THE DATA:

-- pv_equiv track=rewrite | github.com/BoringBoredom/PCIutil | PCIutil.py | convert_affinities
-- ===== SOURCE A (Python) =====
-- def convert_affinities(value):
--     if value == "-":
--         return "-"
--     value = bin(value)
--     current_cpu = 0
--     reversed_binary_string = value.split("b")[1][::-1]
--     cpu_list = ""
--     for char in reversed_binary_string:
--         if char == "1":
--             cpu_list += str(current_cpu)
--             if current_cpu < len(reversed_binary_string) - 1:
--                 cpu_list += ", "
--         current_cpu += 1
--     return cpu_list
-- ===== SOURCE B (Python) =====
-- def convert_affinities(value):
--     if value == "-":
--         return "-"
--     v = abs(value)
--     result = []
--     i = 0
--     while v:
--         if v & 1:
--             result.append(str(i))
--         v >>= 1
--         i += 1
--     return ", ".join(result)
-- ===== Notes on version B (the rewrite author's own statement) =====
-- stated objective: idiomatic
-- what changed: B drops the bin()-string construction, the split('b') and the string reversal entirely and instead shifts abs(value) bit by bit, collecting the indices of set bits in a list joined once with ', ', with no manual last-separator bookkeeping.
import Mathlib
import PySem

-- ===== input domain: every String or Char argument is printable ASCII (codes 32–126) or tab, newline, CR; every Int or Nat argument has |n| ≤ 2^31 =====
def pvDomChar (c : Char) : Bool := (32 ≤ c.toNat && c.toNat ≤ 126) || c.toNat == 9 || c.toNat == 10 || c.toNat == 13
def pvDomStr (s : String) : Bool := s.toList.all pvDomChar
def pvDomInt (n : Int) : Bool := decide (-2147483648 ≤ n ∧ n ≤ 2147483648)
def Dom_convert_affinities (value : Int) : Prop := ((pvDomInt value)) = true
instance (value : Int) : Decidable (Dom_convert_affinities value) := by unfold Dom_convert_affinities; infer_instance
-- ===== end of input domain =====

-- B replaces A's bin()-string / reversal / manual-separator bookkeeping by a direct shift
-- loop over abs(value) collecting set-bit indices and joining them with ", " (idiomatic).

-- ===== PORT A =====
-- A's `value == "-"` guard can never hold for an int argument, so it is a no-op in this Int port.
def convert_affinities (value : Int) : String :=
  let binstr : List Char := (PySem.Int.pyBin value).toList                        -- value = bin(value)
  let afterB : List Char :=
    (PySem.List.pyGet? ((PySem.Chars.split? binstr ['b']).getD []) 1).getD []     -- value.split("b")[1]
  let rbs : List Char := (PySem.List.slice? afterB none none (-1)).getD []        -- [::-1]
  let res :=
    rbs.foldl (fun (acc : List Char × Int) c =>                                   -- for char in …:
      if c = '1' then
        let cl := acc.1 ++ PySem.Int.toChars acc.2                                -- cpu_list += str(current_cpu)
        let cl := if acc.2 < (rbs.length : Int) - 1 then cl ++ [',', ' '] else cl -- if …: cpu_list += ", "
        (cl, acc.2 + 1)
      else (acc.1, acc.2 + 1)) ([], 0)                                            -- current_cpu += 1
  String.ofList res.1

-- ===== PORT B =====
-- the `while v:` loop of Source B: str(i) for every set bit of v = abs(value), low bit first
def altGo (v : Nat) (i : Int) : List (List Char) :=
  if _h : v = 0 then []
  else (if v % 2 = 1 then [PySem.Int.toChars i] else []) ++ altGo (v / 2) (i + 1)
termination_by v
decreasing_by exact Nat.div_lt_self (Nat.pos_of_ne_zero _h) (by omega)

def convert_affinities_alt (value : Int) : String :=
  String.ofList (PySem.Chars.join [',', ' '] (altGo value.natAbs 0))              -- ", ".join(result)

-- ===== PRECONDITION & SPEC =====
def Spec_convert_affinities (value : Int) (out : String) : Prop := out = convert_affinities_alt value
instance (value : Int) (out : String) : Decidable (Spec_convert_affinities value out) := by unfold Spec_convert_affinities; infer_instance

-- ===== CLAIM (what is proved, stated in full; the proofs are below) =====
def Claim_equal_convert_affinities : Prop := ∀ (value : Int), Dom_convert_affinities value → Spec_convert_affinities value (convert_affinities value)

-- ===== LEMMAS AND PROOFS =====

-- little-endian binary digit characters of n (bitsLE 0 = ['0'], matching bin(0) = "0b0")
def bitsLE (n : Nat) : List Char :=
  (n % 2).digitChar :: (if _h : n / 2 = 0 then [] else bitsLE (n / 2))
termination_by n
decreasing_by exact Nat.div_lt_self (by omega) (by omega)

lemma toDigitsCore_two_eq (fuel : Nat) : ∀ (n : Nat) (ds : List Char), n < fuel →
    Nat.toDigitsCore 2 fuel n ds = (bitsLE n).reverse ++ ds := by
  induction fuel with
  | zero => intro n ds h; omega
  | succ fuel ih =>
    intro n ds _h
    rw [Nat.toDigitsCore, bitsLE]
    by_cases h2 : n / 2 = 0
    · simp [h2]
    · have hlt : n / 2 < fuel := by
        have := Nat.div_lt_self (Nat.pos_of_ne_zero (by omega : n ≠ 0)) (by omega : 1 < 2)
        omega
      simp only [h2, if_false, ih (n / 2) _ hlt]
      simp

lemma toDigits_two_eq (n : Nat) : Nat.toDigits 2 n = (bitsLE n).reverse := by
  rw [Nat.toDigits, toDigitsCore_two_eq (n + 1) n [] (Nat.lt_succ_self n)]
  simp

lemma mem_bitsLE (n : Nat) : ∀ c ∈ bitsLE n, c = '0' ∨ c = '1' := by
  induction n using Nat.strong_induction_on with
  | _ n ih =>
    intro c hc
    rw [bitsLE] at hc
    rcases List.mem_cons.mp hc with h | h
    · subst h
      rcases Nat.mod_two_eq_zero_or_one n with h2 | h2 <;> simp [h2, Nat.digitChar]
    · by_cases h2 : n / 2 = 0
      · simp [h2] at h
      · rw [dif_neg h2] at h
        exact ih (n / 2) (Nat.div_lt_self (Nat.pos_of_ne_zero (by omega)) (by omega)) c h

-- splitOn.go on a list not containing the separator just closes the current piece
lemma go_no_b (fuel : Nat) : ∀ (l cur : List Char) (acc : List (List Char)), 'b' ∉ l →
    PySem.Chars.splitOn.go ['b'] fuel l cur acc = acc.reverse ++ [cur.reverse ++ l] := by
  induction fuel with
  | zero => intro l cur acc _; rw [PySem.Chars.splitOn.go]; simp
  | succ fuel ih =>
    intro l cur acc hb
    cases l with
    | nil => rw [PySem.Chars.splitOn.go] <;> simp
    | cons c rest =>
      rw [PySem.Chars.splitOn.go]
      have hc : c ≠ 'b' := fun h => hb (h ▸ List.mem_cons_self ..)
      have hpre : List.isPrefixOf ['b'] (c :: rest) = false := by
        simp [List.isPrefixOf]; intro h; exact absurd h.symm hc
      rw [hpre]
      simp only [Bool.false_eq_true, if_false]
      rw [ih rest (c :: cur) acc (fun h => hb (List.mem_cons_of_mem _ h))]
      simp

lemma go_after_b (fuel : Nat) (l cur : List Char) (acc : List (List Char)) (hb : 'b' ∉ l) :
    PySem.Chars.splitOn.go ['b'] (fuel + 1) ('b' :: l) cur acc
      = acc.reverse ++ [cur.reverse, l] := by
  rw [PySem.Chars.splitOn.go]
  have hpre : List.isPrefixOf ['b'] ('b' :: l) = true := by simp [List.isPrefixOf]
  rw [hpre]
  simp only [if_true, List.length_cons, List.length_nil, List.drop_succ_cons, List.drop_zero]
  rw [go_no_b fuel l [] (cur.reverse :: acc) hb]
  simp

lemma split_bin_pos (l : List Char) (hb : 'b' ∉ l) :
    PySem.Chars.splitOn ('0' :: 'b' :: l) ['b'] = [['0'], l] := by
  rw [PySem.Chars.splitOn]
  simp only [List.length_cons]
  rw [show l.length + 1 + 1 + 1 = (l.length + 2) + 1 by omega, PySem.Chars.splitOn.go]
  have hpre : List.isPrefixOf ['b'] ('0' :: 'b' :: l) = false := by simp [List.isPrefixOf]
  rw [hpre]
  simp only [Bool.false_eq_true, if_false]
  rw [show l.length + 2 = (l.length + 1) + 1 by omega, go_after_b _ l ['0'] [] hb]
  simp

lemma split_bin_neg (l : List Char) (hb : 'b' ∉ l) :
    PySem.Chars.splitOn ('-' :: '0' :: 'b' :: l) ['b'] = [['-', '0'], l] := by
  rw [PySem.Chars.splitOn]
  simp only [List.length_cons]
  rw [show l.length + 1 + 1 + 1 + 1 = (l.length + 3) + 1 by omega, PySem.Chars.splitOn.go]
  have hpre : List.isPrefixOf ['b'] ('-' :: '0' :: 'b' :: l) = false := by simp [List.isPrefixOf]
  rw [hpre]
  simp only [Bool.false_eq_true, if_false]
  rw [show l.length + 3 = (l.length + 2) + 1 by omega, PySem.Chars.splitOn.go]
  have hpre2 : List.isPrefixOf ['b'] ('0' :: 'b' :: l) = false := by simp [List.isPrefixOf]
  rw [hpre2]
  simp only [Bool.false_eq_true, if_false]
  rw [show l.length + 2 = (l.length + 1) + 1 by omega, go_after_b _ l ['0', '-'] [] hb]
  simp

lemma altGo_ne_nil (v : Nat) (i : Int) (hv : v ≠ 0) : altGo v i ≠ [] := by
  induction v using Nat.strong_induction_on generalizing i with
  | _ v ih =>
    rw [altGo, dif_neg hv]
    by_cases h2 : v % 2 = 1
    · simp [h2]
    · have hv2 : v / 2 ≠ 0 := by omega
      simp only [h2, if_false]
      simpa using ih (v / 2) (Nat.div_lt_self (Nat.pos_of_ne_zero hv) (by omega)) (i + 1) hv2

-- A's fold over the little-endian bits, started anywhere, produces the ", "-joined indices:
-- the top bit sits at index L - 1, so exactly the non-final '1's receive a separator.
lemma foldA_eq (L : Int) (n : Nat) : ∀ (i : Int) (acc : List Char), 0 < n →
    i + ((bitsLE n).length : Int) = L →
    (bitsLE n).foldl (fun (acc : List Char × Int) c =>
      if c = '1' then
        let cl := acc.1 ++ PySem.Int.toChars acc.2
        let cl := if acc.2 < L - 1 then cl ++ [',', ' '] else cl
        (cl, acc.2 + 1)
      else (acc.1, acc.2 + 1)) (acc, i)
    = (acc ++ PySem.Chars.join [',', ' '] (altGo n i), L) := by
  induction n using Nat.strong_induction_on with
  | _ n ih =>
    intro i acc hn hL
    set f := (fun (acc : List Char × Int) (c : Char) =>
      if c = '1' then
        let cl := acc.1 ++ PySem.Int.toChars acc.2
        let cl := if acc.2 < L - 1 then cl ++ [',', ' '] else cl
        (cl, acc.2 + 1)
      else (acc.1, acc.2 + 1)) with hf
    rw [bitsLE] at hL ⊢
    by_cases h2 : n / 2 = 0
    · have hn1 : n = 1 := by omega
      subst hn1
      simp only [dif_pos] at hL ⊢
      simp only [List.length_cons, List.length_nil] at hL
      have hni : ¬ (i < L - 1) := by omega
      have hstep : f (acc, i) ((1 : Nat) % 2).digitChar = (acc ++ PySem.Int.toChars i, i + 1) := by
        rw [hf]; simp [Nat.digitChar, hni]
      have halt : altGo 1 i = [PySem.Int.toChars i] := by
        rw [altGo]; simp [altGo]
      rw [List.foldl_cons, hstep, List.foldl_nil, halt, PySem.Chars.join_singleton,
          show i + 1 = L by omega]
    · rw [dif_neg h2] at hL ⊢
      have hlen : (bitsLE (n / 2)).length ≥ 1 := by rw [bitsLE]; simp
      simp only [List.length_cons] at hL
      have hi : i < L - 1 := by push_cast at hL ⊢; omega
      have hrec := ih (n / 2) (Nat.div_lt_self hn (by omega)) (i + 1)
      rcases Nat.mod_two_eq_zero_or_one n with hm | hm
      · have hstep : f (acc, i) (n % 2).digitChar = (acc, i + 1) := by
          rw [hf]; simp [hm, Nat.digitChar]
        have halt : altGo n i = altGo (n / 2) (i + 1) := by
          rw [altGo, dif_neg (by omega : ¬ n = 0), if_neg (by omega)]; simp
        rw [List.foldl_cons, hstep, hrec acc (by omega) (by push_cast at hL ⊢; omega), halt]
      · have hstep : f (acc, i) (n % 2).digitChar
            = (acc ++ (PySem.Int.toChars i ++ [',', ' ']), i + 1) := by
          rw [hf]; simp [hm, Nat.digitChar, hi]
        rw [List.foldl_cons, hstep,
            hrec (acc ++ (PySem.Int.toChars i ++ [',', ' '])) (by omega) (by push_cast at hL ⊢; omega)]
        have halt : altGo n i = PySem.Int.toChars i :: altGo (n / 2) (i + 1) := by
          rw [altGo, dif_neg (by omega : ¬ n = 0), if_pos hm]; simp
        rw [halt]
        obtain ⟨y, ys, hy⟩ : ∃ y ys, altGo (n / 2) (i + 1) = y :: ys := by
          cases h : altGo (n / 2) (i + 1) with
          | nil => exact absurd h (altGo_ne_nil _ _ (by omega))
          | cons y ys => exact ⟨y, ys, rfl⟩
        rw [hy, PySem.Chars.join_cons_cons]
        simp

lemma convert_affinities_eq_alt (value : Int) :
    convert_affinities value = convert_affinities_alt value := by
  by_cases h0 : value = 0
  · subst h0
    simp only [convert_affinities, convert_affinities_alt]
    congr 1
    rw [show altGo (Int.natAbs 0) 0 = [] from by rw [altGo]; simp]
    decide
  · have hn : 0 < value.natAbs := Int.natAbs_pos.mpr h0
    have hb' : 'b' ∉ Nat.toDigits 2 value.natAbs := by
      rw [toDigits_two_eq]
      intro h
      rcases mem_bitsLE _ _ (List.mem_reverse.mp h) with h1 | h1 <;> exact absurd h1 (by decide)
    have hrbs : (PySem.List.slice?
        ((PySem.List.pyGet?
          ((PySem.Chars.split? ((PySem.Int.pyBin value).toList) ['b']).getD []) 1).getD [])
        none none (-1)).getD [] = bitsLE value.natAbs := by
      rw [PySem.Int.toList_pyBin, PySem.Int.toBinChars0b]
      by_cases hneg : value < 0
      · rw [if_pos hneg]
        simp only [PySem.Chars.split?, List.isEmpty_cons, split_bin_neg _ hb']
        rw [PySem.List.slice?_none_none_neg_one]
        simp [PySem.List.pyGet?, PySem.List.pyIdx?, toDigits_two_eq]
      · rw [if_neg hneg]
        have : value.toNat = value.natAbs := by omega
        rw [this]
        simp only [PySem.Chars.split?, List.isEmpty_cons, split_bin_pos _ hb']
        rw [PySem.List.slice?_none_none_neg_one]
        simp [PySem.List.pyGet?, PySem.List.pyIdx?, toDigits_two_eq]
    simp only [convert_affinities]
    rw [hrbs, foldA_eq ((bitsLE value.natAbs).length : Int) value.natAbs 0 [] hn (by simp)]
    simp [convert_affinities_alt]

-- ===== VERDICT (by name: the statement is the Claim_ definition above) =====
theorem convert_affinities_spec : Claim_equal_convert_affinities := by
  intro value _
  unfold Spec_convert_affinities
  exact convert_affinities_eq_alt value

THE TASK: Look for the word "decide" throughout the material above and copy every line that has it.

REPLY:
def pvDomInt (n : Int) : Bool := decide (-2147483648 ≤ n ∧ n ≤ 2147483648)
    decide
      rcases mem_bitsLE _ _ (List.mem_reverse.mp h) with h1 | h1 <;> exact absurd h1 (by decide)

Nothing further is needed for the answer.